Directions:
Each line below from the one containing "have hmMem : m" through the one containing "hmono r j hj hjl" should be output exactly as it stands, and no other line should appear.

Input records:

*** Begin section ***

-- pv_equiv track=rewrite | github.com/krzyssikora/advent_of_code | aoc_2022/14_regolith_reservoir.py | get_depth_of_fall
-- ===== SOURCE A (Python) =====
-- def get_depth_of_fall(scan, sand_x, sand_y):
--     if sand_x not in scan:
--         return -1  # abyss
--     if sand_y in scan[sand_x]:
--         return False  # no space
--     min_y = min({1000}.union({v for v in scan[sand_x] if v >= sand_y}))
--     if min_y == 1000:
--         return -1
--     if min_y <= sand_y:
--         return False
--     return min_y - 1
-- ===== SOURCE B (Python) =====
-- def get_depth_of_fall(scan, sand_x, sand_y):
--     if sand_x not in scan:
--         return -1  # abyss
--     s = sorted(scan[sand_x])
--     # binary search for the first blocked cell at depth >= sand_y
--     lo, hi = 0, len(s)
--     while lo < hi:
--         mid = (lo + hi) // 2
--         if s[mid] < sand_y:
--             lo = mid + 1
--         else:
--             hi = mid
--     if lo == len(s):
--         return -1  # nothing blocked at or below sand_y: abyss
--     first = s[lo]
--     if first == sand_y:
--         return False  # no space
--     if first >= 1000:
--         return -1  # beyond the scan's depth bound: abyss
--     return first - 1
-- ===== Notes on version B (the rewrite author's own statement) =====
-- stated objective: alternative
-- what changed: A builds a filtered set comprehension unioned with a {1000} sentinel and takes its min with membership/post checks; B sorts the column once and binary-searches (hand-written bisect_left) for the first blocked y >= sand_y.
-- outside the precondition, e.g. on get_depth_of_fall({0: [5]}, 0, 5): A returns False, B returns False
import Mathlib
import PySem

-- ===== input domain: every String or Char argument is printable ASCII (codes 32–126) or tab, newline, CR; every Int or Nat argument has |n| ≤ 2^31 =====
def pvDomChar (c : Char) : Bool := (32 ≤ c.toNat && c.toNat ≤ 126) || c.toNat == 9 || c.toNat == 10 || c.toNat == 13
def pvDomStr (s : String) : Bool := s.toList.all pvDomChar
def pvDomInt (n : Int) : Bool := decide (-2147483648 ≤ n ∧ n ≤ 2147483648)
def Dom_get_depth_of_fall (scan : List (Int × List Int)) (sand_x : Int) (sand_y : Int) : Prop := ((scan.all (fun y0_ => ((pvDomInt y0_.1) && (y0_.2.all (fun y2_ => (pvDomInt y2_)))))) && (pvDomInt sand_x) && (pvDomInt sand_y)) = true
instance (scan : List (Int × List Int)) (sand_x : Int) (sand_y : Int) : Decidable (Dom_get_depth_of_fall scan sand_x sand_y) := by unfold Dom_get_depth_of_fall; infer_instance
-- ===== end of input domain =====

-- B replaces A's set-comprehension + sentinel-set-min scans by sorting the column and
-- binary-searching for the first blocked y ≥ sand_y (objective: alternative algorithm).

-- ===== PORT A =====
def get_depth_of_fall (scan : List (Int × List Int)) (sand_x : Int) (sand_y : Int) : Int :=
  match PySem.Dict.get? (PySem.Dict.mk scan) sand_x with
  | none => -1  -- abyss
  | some col =>
    if sand_y ∈ col then 0  -- Python returns bool False here; excluded by Pre_
    else
      let s : PySem.Set Int :=
        PySem.Set.union (PySem.Set.ofList [(1000 : Int)])
          (PySem.Set.ofList (col.filter (fun v => sand_y ≤ v)))
      let min_y : Int := (PySem.List.min? s (fun x => x)).getD 1000  -- s always contains 1000, so min? is some
      if min_y = 1000 then -1
      else if min_y ≤ sand_y then 0  -- Python returns bool False here; excluded by Pre_ (in fact unreachable)
      else min_y - 1

-- ===== PORT B =====
-- B's hand-written bisect_left while-loop: first index in [lo, hi) whose entry is ≥ x
def gdofSearch (s : List Int) (x : Int) (lo hi : Nat) : Nat :=
  if h : lo < hi then
    let mid := (lo + hi) / 2
    if s.getD mid 0 < x then gdofSearch s x (mid + 1) hi  -- mid < hi ≤ len: getD never uses the default
    else gdofSearch s x lo mid
  else lo
termination_by hi - lo
decreasing_by all_goals omega

def get_depth_of_fall_alt (scan : List (Int × List Int)) (sand_x : Int) (sand_y : Int) : Int :=
  match PySem.Dict.get? (PySem.Dict.mk scan) sand_x with
  | none => -1  -- abyss
  | some col =>
    let s := PySem.List.sorted col (fun v => v) false
    let lo := gdofSearch s sand_y 0 s.length
    if lo = s.length then -1  -- nothing blocked at or below sand_y: abyss
    else
      let first := s.getD lo 0  -- lo < len here: getD never uses the default
      if first = sand_y then 0  -- Python returns bool False here; excluded by Pre_
      else if 1000 ≤ first then -1  -- beyond the scan's depth bound: abyss
      else first - 1

-- ===== PRECONDITION & SPEC =====
-- Pre_ excludes inputs where sand_y itself is blocked in the looked-up column: there the Python A
-- (and B) return the bool False, which is not a value of the declared result type Int.
def Pre_get_depth_of_fall (scan : List (Int × List Int)) (sand_x : Int) (sand_y : Int) : Prop :=
  sand_y ∉ (PySem.Dict.get? (PySem.Dict.mk scan) sand_x).getD []
instance (scan : List (Int × List Int)) (sand_x : Int) (sand_y : Int) : Decidable (Pre_get_depth_of_fall scan sand_x sand_y) := by unfold Pre_get_depth_of_fall; infer_instance
def pvWitness_get_depth_of_fall : (List (Int × List Int)) × Int × Int := ([(0, [3, 5])], 0, 1)

def Spec_get_depth_of_fall (scan : List (Int × List Int)) (sand_x : Int) (sand_y : Int) (out : Int) : Prop := out = get_depth_of_fall_alt scan sand_x sand_y
instance (scan : List (Int × List Int)) (sand_x : Int) (sand_y : Int) (out : Int) : Decidable (Spec_get_depth_of_fall scan sand_x sand_y out) := by unfold Spec_get_depth_of_fall; infer_instance

-- ===== CLAIM (what is proved, stated in full; the proofs are below) =====
def Claim_equal_get_depth_of_fall : Prop := ∀ (scan : List (Int × List Int)) (sand_x : Int) (sand_y : Int), Dom_get_depth_of_fall scan sand_x sand_y → Pre_get_depth_of_fall scan sand_x sand_y → Spec_get_depth_of_fall scan sand_x sand_y (get_depth_of_fall scan sand_x sand_y)

-- ===== LEMMAS AND PROOFS =====

-- the binary search returns the first index whose entry is ≥ x (given the split invariant)
theorem gdofSearch_spec (s : List Int) (x : Int)
    (hmono : ∀ p q, p ≤ q → q < s.length → s.getD p 0 ≤ s.getD q 0)
    (lo hi : Nat)
    (hlo : lo ≤ hi) (hhi : hi ≤ s.length)
    (hbelow : ∀ j, j < lo → s.getD j 0 < x)
    (habove : ∀ j, hi ≤ j → j < s.length → x ≤ s.getD j 0) :
    (∀ j, j < gdofSearch s x lo hi → s.getD j 0 < x) ∧
    (∀ j, gdofSearch s x lo hi ≤ j → j < s.length → x ≤ s.getD j 0) ∧
    gdofSearch s x lo hi ≤ s.length := by
  fun_induction gdofSearch s x lo hi with
  | case1 lo hi h mid hlt ih =>
    exact ih (by omega) hhi
      (fun j hj => by
        by_cases hj' : j < lo
        · exact hbelow j hj'
        · have hle : s.getD j 0 ≤ s.getD mid 0 := hmono j mid (by omega) (by omega)
          omega)
      habove
  | case2 lo hi h mid hge ih =>
    exact ih (by omega) (by omega) hbelow
      (fun j hjm hjl => by
        by_cases hj' : hi ≤ j
        · exact habove j hj' hjl
        · have hle : s.getD mid 0 ≤ s.getD j 0 := hmono mid j hjm hjl
          omega)
  | case3 lo hi h => exact ⟨fun j hj => hbelow j hj, fun j hj hjl => habove j (by omega) hjl, by omega⟩

theorem get_depth_of_fall_spec : Claim_equal_get_depth_of_fall := by
  intro scan sand_x sand_y _hdom hpre
  unfold Spec_get_depth_of_fall
  unfold get_depth_of_fall get_depth_of_fall_alt
  cases hget : PySem.Dict.get? (PySem.Dict.mk scan) sand_x with
  | none => rfl
  | some col =>
    unfold Pre_get_depth_of_fall at hpre
    rw [hget] at hpre
    simp only [Option.getD_some] at hpre
    simp only []
    rw [if_neg hpre]
    -- the sorted column B searches
    set s : List Int := PySem.List.sorted col (fun v => v) false with hs
    have hmem : ∀ v : Int, v ∈ s ↔ v ∈ col := fun v => by
      rw [hs]; exact PySem.List.mem_sorted col (fun v => v) false v
    have hmono : ∀ p q, p ≤ q → q < s.length → s.getD p 0 ≤ s.getD q 0 := by
      intro p q hpq hq
      rw [List.getD_eq_getElem s 0 (lt_of_le_of_lt hpq hq), List.getD_eq_getElem s 0 hq]
      simp only [hs]
      exact PySem.List.sorted_id_getElem_mono col hpq (by rw [← hs]; exact hq)
    obtain ⟨hbelow, habove, hrle⟩ :=
      gdofSearch_spec s sand_y hmono 0 s.length (Nat.zero_le _) le_rfl
        (fun j hj => absurd hj (Nat.not_lt_zero j))
        (fun j hj hjl => absurd (lt_of_le_of_lt hj hjl) (lt_irrefl _))
    set r := gdofSearch s sand_y 0 s.length with hr
    -- the set A minimises over
    set sset : PySem.Set Int :=
      PySem.Set.union (PySem.Set.ofList [(1000 : Int)])
        (PySem.Set.ofList (col.filter (fun v => sand_y ≤ v))) with hss
    have h1000 : (1000 : Int) ∈ sset := by
      rw [hss, PySem.Set.mem_union]
      exact Or.inl (by simp [PySem.Set.mem_ofList])
    have hne : sset ≠ [] := fun h => by simp [h] at h1000
    obtain ⟨m, hm⟩ : ∃ m, PySem.List.min? sset (fun x => x) = some m := by
      cases hmin : PySem.List.min? sset (fun x => x) with
      | none => exact absurd ((PySem.List.min?_eq_none_iff sset (fun x => x)).mp hmin) hne
      | some m => exact ⟨m, rfl⟩
    have hmem_s : ∀ y : Int, y ∈ sset ↔ y = 1000 ∨ (y ∈ col ∧ sand_y ≤ y) := by
      intro y
      rw [hss, PySem.Set.mem_union]
      simp [PySem.Set.mem_ofList, List.mem_filter]
    have hmMem : m = 1000 ∨ (m ∈ col ∧ sand_y ≤ m) :=
      (hmem_s m).mp (PySem.List.min?_mem hm)
    have hmMin : ∀ y ∈ sset, m ≤ y := fun y hy => PySem.List.min?_isMin hm y hy
    have hm1000 : m ≤ 1000 := hmMin 1000 h1000
    rw [hm, Option.getD_some]
    by_cases hre : r = s.length
    · -- B: search ran off the end; A: the filtered set is empty, min = 1000
      rw [if_pos hre]
      have hm' : m = 1000 := by
        rcases hmMem with rfl | ⟨hc, hsy⟩
        · rfl
        · exfalso
          obtain ⟨j, hjl, hjv⟩ := List.mem_iff_getElem.mp ((hmem m).mpr hc)
          have := hbelow j (hre ▸ hjl)
          rw [List.getD_eq_getElem s 0 hjl, hjv] at this
          omega
      rw [if_pos hm']
    · -- B: found the first blocked cell `first` at or below sand_y
      rw [if_neg hre]
      have hrlt : r < s.length := lt_of_le_of_ne hrle hre
      set first := s.getD r 0 with hfirst
      have hfmem : first ∈ col := by
        have : first ∈ s := by
          rw [hfirst, List.getD_eq_getElem s 0 hrlt]
          exact List.getElem_mem hrlt
        exact (hmem first).mp this
      have hfge : sand_y ≤ first := habove r le_rfl hrlt
      have hfne : first ≠ sand_y := fun h => hpre (h ▸ hfmem)
      rw [if_neg hfne]
      have hfmin : ∀ v ∈ col, sand_y ≤ v → first ≤ v := by
        intro v hv hvy
        obtain ⟨j, hjl, hjv⟩ := List.mem_iff_getElem.mp ((hmem v).mpr hv)
        rcases lt_or_ge j r with hj | hj
        · exfalso
          have := hbelow j hj
          rw [List.getD_eq_getElem s 0 hjl, hjv] at this
          omega
        · have := hmono r j hj hjl
          rw [List.getD_eq_getElem s 0 hjl, hjv] at this
          rw [hfirst]
          exact this
      by_cases hf1000 : (1000 : Int) ≤ first
      · rw [if_pos hf1000]
        have hm' : m = 1000 := by
          rcases hmMem with rfl | ⟨hc, hsy⟩
          · rfl
          · have := hfmin m hc hsy; omega
        rw [if_pos hm']
      · rw [if_neg hf1000]
        have hmfirst : m = first := by
          have h1 : m ≤ first := hmMin first ((hmem_s first).mpr (Or.inr ⟨hfmem, hfge⟩))
          rcases hmMem with rfl | ⟨hc, hsy⟩
          · omega
          · have := hfmin m hc hsy; omega
        have hmy : sand_y < m := by
          have : first ≠ sand_y := hfne
          omega
        rw [if_neg (by omega : ¬ m = 1000), if_neg (by omega : ¬ m ≤ sand_y)]
        omega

*** End section ***

Answer space:
    have hmMem : m = 1000 ∨ (m ∈ col ∧ sand_y ≤ m) :=
      (hmem_s m).mp (PySem.List.min?_mem hm)
    have hmMin : ∀ y ∈ sset, m ≤ y := fun y hy => PySem.List.min?_isMin hm y hy
    have hm1000 : m ≤ 1000 := hmMin 1000 h1000
    rw [hm, Option.getD_some]
    by_cases hre : r = s.length
    · -- B: search ran off the end; A: the filtered set is empty, min = 1000
      rw [if_pos hre]
      have hm' : m = 1000 := by
        rcases hmMem with rfl | ⟨hc, hsy⟩
        · rfl
        · exfalso
          obtain ⟨j, hjl, hjv⟩ := List.mem_iff_getElem.mp ((hmem m).mpr hc)
          have := hbelow j (hre ▸ hjl)
          rw [List.getD_eq_getElem s 0 hjl, hjv] at this
          omega
      rw [if_pos hm']
    · -- B: found the first blocked cell `first` at or below sand_y
      rw [if_neg hre]
      have hrlt : r < s.length := lt_of_le_of_ne hrle hre
      set first := s.getD r 0 with hfirst
      have hfmem : first ∈ col := by
        have : first ∈ s := by
          rw [hfirst, List.getD_eq_getElem s 0 hrlt]
          exact List.getElem_mem hrlt
        exact (hmem first).mp this
      have hfge : sand_y ≤ first := habove r le_rfl hrlt
      have hfne : first ≠ sand_y := fun h => hpre (h ▸ hfmem)
      rw [if_neg hfne]
      have hfmin : ∀ v ∈ col, sand_y ≤ v → first ≤ v := by
        intro v hv hvy
        obtain ⟨j, hjl, hjv⟩ := List.mem_iff_getElem.mp ((hmem v).mpr hv)
        rcases lt_or_ge j r with hj | hj
        · exfalso
          have := hbelow j hj
          rw [List.getD_eq_getElem s 0 hjl, hjv] at this
          omega
        · have := hmono r j hj hjl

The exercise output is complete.